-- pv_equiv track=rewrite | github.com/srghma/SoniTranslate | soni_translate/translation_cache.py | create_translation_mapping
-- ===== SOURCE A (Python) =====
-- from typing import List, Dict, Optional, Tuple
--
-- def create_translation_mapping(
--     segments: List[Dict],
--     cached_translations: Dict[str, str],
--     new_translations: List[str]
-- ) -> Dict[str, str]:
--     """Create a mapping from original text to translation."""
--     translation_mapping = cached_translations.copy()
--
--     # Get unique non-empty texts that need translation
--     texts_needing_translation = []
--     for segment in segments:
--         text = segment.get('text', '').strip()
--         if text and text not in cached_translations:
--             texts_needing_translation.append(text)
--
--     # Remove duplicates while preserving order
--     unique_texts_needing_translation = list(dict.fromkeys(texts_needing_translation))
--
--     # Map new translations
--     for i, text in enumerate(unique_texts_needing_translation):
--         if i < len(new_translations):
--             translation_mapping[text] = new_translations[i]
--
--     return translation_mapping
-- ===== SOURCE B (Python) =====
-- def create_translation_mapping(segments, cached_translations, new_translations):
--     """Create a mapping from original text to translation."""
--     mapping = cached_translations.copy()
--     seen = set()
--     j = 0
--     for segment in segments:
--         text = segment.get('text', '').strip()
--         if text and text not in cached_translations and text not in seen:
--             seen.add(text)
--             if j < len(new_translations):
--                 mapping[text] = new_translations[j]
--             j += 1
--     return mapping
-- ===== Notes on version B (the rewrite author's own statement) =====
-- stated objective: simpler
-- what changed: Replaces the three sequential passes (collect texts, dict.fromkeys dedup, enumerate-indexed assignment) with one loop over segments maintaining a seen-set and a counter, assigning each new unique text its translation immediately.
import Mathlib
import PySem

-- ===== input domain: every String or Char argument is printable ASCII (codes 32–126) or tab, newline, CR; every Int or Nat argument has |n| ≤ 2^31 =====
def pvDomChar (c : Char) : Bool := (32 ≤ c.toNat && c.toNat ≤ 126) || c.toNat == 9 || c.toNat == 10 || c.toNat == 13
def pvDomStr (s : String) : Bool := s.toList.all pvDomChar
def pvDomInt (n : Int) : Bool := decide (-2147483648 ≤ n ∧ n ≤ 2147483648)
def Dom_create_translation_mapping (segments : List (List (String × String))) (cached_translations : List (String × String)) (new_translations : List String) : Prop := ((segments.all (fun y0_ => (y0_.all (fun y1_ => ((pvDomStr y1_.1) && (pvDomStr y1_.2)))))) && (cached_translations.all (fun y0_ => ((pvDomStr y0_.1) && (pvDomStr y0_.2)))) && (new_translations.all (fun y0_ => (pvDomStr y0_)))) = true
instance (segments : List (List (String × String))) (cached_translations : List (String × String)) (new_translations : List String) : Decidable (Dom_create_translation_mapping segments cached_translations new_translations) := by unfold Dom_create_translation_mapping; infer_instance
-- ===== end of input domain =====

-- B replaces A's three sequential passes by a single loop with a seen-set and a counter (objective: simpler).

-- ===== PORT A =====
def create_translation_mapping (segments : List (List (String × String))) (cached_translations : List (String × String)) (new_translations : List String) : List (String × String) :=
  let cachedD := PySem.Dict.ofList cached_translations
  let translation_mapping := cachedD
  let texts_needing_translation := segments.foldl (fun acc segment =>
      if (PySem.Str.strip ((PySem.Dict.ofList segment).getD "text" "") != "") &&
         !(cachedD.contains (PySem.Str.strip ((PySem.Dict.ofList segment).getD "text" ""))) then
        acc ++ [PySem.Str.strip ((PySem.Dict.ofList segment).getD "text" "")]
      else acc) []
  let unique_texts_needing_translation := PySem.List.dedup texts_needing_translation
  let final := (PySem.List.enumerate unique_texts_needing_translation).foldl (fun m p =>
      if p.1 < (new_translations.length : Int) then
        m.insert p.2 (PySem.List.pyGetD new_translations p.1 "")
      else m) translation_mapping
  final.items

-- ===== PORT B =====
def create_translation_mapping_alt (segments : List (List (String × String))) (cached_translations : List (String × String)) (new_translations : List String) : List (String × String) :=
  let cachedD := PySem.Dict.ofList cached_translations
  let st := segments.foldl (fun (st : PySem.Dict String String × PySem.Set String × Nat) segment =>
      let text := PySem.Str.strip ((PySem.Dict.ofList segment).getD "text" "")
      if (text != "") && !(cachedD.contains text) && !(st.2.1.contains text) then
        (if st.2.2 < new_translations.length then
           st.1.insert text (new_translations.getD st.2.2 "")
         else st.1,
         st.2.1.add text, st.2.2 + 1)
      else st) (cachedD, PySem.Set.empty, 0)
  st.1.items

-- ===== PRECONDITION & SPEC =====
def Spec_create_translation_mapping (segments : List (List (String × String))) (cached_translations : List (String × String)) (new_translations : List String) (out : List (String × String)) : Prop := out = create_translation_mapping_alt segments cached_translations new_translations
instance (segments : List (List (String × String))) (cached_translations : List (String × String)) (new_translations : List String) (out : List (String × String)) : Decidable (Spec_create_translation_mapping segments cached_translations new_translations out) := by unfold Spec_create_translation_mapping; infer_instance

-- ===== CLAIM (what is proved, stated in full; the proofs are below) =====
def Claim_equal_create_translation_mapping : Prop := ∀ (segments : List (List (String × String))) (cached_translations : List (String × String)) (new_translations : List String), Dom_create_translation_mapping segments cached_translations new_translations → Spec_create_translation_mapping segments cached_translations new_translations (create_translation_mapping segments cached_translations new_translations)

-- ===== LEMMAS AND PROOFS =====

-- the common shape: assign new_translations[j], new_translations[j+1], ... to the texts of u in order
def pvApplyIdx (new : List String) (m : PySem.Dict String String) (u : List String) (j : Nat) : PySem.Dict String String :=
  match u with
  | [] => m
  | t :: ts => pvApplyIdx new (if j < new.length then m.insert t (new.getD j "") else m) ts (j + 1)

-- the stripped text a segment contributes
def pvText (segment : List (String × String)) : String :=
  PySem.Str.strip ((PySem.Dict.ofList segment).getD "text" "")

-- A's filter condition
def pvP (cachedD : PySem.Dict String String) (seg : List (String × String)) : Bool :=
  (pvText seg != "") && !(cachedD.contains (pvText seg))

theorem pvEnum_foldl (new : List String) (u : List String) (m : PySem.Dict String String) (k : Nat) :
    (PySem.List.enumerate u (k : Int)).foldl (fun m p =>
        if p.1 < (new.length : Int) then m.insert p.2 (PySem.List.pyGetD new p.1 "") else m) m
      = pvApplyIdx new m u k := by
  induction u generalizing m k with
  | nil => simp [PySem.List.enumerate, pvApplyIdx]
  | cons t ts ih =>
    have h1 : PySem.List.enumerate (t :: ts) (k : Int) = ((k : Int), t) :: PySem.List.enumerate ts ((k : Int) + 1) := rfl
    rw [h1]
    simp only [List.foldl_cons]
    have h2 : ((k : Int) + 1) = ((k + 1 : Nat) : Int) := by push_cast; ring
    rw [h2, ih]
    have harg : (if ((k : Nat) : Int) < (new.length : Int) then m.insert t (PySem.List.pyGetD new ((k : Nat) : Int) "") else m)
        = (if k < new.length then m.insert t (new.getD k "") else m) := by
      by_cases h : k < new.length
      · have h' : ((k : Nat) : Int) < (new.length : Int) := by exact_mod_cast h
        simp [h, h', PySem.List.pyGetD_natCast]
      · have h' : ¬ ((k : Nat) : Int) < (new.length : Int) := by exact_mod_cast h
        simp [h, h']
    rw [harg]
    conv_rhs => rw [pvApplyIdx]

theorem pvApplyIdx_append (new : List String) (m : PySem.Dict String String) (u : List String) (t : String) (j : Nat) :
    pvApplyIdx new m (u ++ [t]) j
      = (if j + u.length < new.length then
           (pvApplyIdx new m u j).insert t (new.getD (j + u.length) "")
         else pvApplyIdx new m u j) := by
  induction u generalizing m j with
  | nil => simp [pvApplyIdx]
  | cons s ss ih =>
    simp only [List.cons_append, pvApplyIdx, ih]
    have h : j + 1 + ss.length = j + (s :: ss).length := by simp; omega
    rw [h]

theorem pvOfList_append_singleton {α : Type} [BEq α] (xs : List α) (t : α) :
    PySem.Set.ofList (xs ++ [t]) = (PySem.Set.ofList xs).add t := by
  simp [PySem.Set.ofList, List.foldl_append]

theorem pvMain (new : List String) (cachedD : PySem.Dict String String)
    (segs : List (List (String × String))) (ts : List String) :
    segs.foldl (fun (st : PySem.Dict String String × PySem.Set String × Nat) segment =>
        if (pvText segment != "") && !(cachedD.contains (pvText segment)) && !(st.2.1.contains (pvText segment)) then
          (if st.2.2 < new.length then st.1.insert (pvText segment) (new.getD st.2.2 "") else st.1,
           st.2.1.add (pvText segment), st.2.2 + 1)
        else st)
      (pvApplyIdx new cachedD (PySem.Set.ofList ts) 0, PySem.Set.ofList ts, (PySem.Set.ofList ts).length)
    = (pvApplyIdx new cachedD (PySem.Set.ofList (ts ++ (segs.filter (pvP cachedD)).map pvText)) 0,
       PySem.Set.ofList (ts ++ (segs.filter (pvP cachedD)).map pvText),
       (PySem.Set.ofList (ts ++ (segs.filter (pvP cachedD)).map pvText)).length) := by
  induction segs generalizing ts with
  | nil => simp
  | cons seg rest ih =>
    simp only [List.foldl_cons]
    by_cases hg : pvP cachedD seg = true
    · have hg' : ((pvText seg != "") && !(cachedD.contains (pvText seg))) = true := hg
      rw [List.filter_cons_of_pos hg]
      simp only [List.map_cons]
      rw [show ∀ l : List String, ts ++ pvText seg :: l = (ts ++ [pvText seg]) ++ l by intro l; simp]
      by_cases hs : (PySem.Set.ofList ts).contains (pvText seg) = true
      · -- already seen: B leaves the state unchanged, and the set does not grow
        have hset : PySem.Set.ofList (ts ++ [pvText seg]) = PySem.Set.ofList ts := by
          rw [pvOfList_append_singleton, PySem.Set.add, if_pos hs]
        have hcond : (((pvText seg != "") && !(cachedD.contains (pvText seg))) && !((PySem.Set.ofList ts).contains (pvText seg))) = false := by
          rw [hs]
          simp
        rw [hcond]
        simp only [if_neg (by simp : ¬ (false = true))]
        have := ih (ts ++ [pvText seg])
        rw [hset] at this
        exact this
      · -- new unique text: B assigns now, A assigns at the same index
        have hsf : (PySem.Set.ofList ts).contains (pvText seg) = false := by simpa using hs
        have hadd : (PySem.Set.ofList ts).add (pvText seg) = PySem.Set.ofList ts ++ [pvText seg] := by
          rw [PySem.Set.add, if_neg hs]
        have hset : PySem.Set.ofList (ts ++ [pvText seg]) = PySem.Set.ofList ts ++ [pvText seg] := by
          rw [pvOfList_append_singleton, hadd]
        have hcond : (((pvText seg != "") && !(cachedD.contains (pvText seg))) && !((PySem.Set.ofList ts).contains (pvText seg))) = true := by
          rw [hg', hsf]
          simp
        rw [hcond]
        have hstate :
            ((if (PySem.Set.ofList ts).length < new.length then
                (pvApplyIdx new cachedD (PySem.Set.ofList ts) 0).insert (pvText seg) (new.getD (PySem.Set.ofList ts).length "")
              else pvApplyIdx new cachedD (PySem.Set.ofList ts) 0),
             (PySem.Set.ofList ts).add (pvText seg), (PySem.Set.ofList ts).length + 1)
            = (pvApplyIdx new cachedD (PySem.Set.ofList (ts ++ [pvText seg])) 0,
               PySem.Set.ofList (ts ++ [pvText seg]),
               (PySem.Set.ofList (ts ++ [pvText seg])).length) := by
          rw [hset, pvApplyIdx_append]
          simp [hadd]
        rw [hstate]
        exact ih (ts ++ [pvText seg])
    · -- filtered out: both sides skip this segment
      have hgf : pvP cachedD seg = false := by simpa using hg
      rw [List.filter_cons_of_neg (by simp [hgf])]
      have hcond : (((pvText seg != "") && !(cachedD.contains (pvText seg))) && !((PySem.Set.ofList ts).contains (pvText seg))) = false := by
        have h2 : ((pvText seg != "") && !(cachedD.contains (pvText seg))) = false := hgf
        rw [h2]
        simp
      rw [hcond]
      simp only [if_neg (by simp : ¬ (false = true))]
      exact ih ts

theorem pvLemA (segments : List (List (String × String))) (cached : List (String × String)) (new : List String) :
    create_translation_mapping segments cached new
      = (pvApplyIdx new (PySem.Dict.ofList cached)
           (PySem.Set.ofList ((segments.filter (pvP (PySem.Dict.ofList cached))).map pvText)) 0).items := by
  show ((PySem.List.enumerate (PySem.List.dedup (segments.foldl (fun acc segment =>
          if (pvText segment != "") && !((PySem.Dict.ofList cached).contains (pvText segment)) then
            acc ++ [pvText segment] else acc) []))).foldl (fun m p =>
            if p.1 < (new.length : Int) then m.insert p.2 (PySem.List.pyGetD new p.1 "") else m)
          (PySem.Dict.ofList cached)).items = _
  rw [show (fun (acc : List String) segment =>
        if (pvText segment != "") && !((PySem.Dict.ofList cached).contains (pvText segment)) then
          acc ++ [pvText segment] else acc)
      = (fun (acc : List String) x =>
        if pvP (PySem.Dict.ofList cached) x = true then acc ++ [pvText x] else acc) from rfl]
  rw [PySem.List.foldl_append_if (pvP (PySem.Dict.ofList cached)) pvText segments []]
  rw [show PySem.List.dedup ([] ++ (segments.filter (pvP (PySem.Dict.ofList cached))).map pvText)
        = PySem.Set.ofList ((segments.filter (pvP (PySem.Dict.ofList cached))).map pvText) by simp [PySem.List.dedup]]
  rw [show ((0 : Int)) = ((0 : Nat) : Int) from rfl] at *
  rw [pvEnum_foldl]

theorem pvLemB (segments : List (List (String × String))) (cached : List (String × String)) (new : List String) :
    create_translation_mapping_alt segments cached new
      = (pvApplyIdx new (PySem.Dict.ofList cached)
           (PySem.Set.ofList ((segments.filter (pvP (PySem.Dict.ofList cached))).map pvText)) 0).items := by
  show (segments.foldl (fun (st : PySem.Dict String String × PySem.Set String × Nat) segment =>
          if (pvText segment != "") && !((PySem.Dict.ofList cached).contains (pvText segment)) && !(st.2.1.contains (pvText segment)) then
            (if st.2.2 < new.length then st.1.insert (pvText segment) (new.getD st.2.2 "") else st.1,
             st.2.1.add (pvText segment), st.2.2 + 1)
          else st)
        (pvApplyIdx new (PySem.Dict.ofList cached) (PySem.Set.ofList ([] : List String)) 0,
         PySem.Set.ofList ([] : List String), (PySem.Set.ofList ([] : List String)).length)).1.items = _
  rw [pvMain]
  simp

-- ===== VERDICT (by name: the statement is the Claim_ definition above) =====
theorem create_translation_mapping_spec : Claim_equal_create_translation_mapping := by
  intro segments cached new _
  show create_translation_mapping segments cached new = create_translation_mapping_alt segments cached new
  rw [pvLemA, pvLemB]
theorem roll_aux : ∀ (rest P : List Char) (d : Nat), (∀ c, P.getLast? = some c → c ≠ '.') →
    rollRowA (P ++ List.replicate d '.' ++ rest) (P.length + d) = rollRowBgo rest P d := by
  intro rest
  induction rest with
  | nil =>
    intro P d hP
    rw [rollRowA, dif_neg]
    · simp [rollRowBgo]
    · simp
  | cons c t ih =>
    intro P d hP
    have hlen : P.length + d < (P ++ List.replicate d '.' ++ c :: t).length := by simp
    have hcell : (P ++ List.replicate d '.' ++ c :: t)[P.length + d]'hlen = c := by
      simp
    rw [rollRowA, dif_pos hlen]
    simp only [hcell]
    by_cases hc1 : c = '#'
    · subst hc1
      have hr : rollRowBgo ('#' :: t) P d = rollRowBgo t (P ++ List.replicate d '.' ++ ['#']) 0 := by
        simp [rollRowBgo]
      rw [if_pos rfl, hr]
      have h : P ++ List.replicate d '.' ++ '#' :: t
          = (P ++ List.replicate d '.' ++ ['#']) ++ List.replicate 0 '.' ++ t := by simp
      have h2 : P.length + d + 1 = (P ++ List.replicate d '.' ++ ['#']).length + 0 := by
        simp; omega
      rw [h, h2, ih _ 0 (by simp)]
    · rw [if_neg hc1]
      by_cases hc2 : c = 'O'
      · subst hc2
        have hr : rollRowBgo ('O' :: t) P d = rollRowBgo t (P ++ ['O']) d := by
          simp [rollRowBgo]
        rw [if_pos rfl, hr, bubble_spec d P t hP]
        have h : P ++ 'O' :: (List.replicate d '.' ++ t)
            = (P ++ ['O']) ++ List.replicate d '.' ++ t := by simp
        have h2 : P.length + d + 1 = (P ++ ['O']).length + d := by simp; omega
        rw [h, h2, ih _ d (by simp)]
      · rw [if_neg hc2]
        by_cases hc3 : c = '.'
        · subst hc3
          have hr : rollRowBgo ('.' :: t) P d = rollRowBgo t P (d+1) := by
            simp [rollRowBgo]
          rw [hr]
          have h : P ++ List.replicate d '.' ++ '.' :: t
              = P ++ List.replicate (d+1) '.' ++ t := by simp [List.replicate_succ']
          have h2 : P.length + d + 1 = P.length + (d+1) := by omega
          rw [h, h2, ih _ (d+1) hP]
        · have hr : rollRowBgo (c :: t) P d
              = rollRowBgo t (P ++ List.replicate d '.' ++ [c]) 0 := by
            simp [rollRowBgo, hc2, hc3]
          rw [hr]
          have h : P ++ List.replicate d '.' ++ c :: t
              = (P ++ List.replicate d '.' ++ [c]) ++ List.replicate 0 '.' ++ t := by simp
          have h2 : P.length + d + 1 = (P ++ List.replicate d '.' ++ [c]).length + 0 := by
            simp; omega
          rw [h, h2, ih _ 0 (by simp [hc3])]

------------------------

Task description —
Going back over the entries above, copy word for word every line from the one that has "m) ts (j + 1)" on through the one that has "cons s ss ih =>".

Response box —
  | t :: ts => pvApplyIdx new (if j < new.length then m.insert t (new.getD j "") else m) ts (j + 1)

-- the stripped text a segment contributes
def pvText (segment : List (String × String)) : String :=
  PySem.Str.strip ((PySem.Dict.ofList segment).getD "text" "")

-- A's filter condition
def pvP (cachedD : PySem.Dict String String) (seg : List (String × String)) : Bool :=
  (pvText seg != "") && !(cachedD.contains (pvText seg))

theorem pvEnum_foldl (new : List String) (u : List String) (m : PySem.Dict String String) (k : Nat) :
    (PySem.List.enumerate u (k : Int)).foldl (fun m p =>
        if p.1 < (new.length : Int) then m.insert p.2 (PySem.List.pyGetD new p.1 "") else m) m
      = pvApplyIdx new m u k := by
  induction u generalizing m k with
  | nil => simp [PySem.List.enumerate, pvApplyIdx]
  | cons t ts ih =>
    have h1 : PySem.List.enumerate (t :: ts) (k : Int) = ((k : Int), t) :: PySem.List.enumerate ts ((k : Int) + 1) := rfl
    rw [h1]
    simp only [List.foldl_cons]
    have h2 : ((k : Int) + 1) = ((k + 1 : Nat) : Int) := by push_cast; ring
    rw [h2, ih]
    have harg : (if ((k : Nat) : Int) < (new.length : Int) then m.insert t (PySem.List.pyGetD new ((k : Nat) : Int) "") else m)
        = (if k < new.length then m.insert t (new.getD k "") else m) := by
      by_cases h : k < new.length
      · have h' : ((k : Nat) : Int) < (new.length : Int) := by exact_mod_cast h
        simp [h, h', PySem.List.pyGetD_natCast]
      · have h' : ¬ ((k : Nat) : Int) < (new.length : Int) := by exact_mod_cast h
        simp [h, h']
    rw [harg]
    conv_rhs => rw [pvApplyIdx]

theorem pvApplyIdx_append (new : List String) (m : PySem.Dict String String) (u : List String) (t : String) (j : Nat) :
    pvApplyIdx new m (u ++ [t]) j
      = (if j + u.length < new.length then
           (pvApplyIdx new m u j).insert t (new.getD (j + u.length) "")
         else pvApplyIdx new m u j) := by
  induction u generalizing m j with
  | nil => simp [pvApplyIdx]
  | cons s ss ih =>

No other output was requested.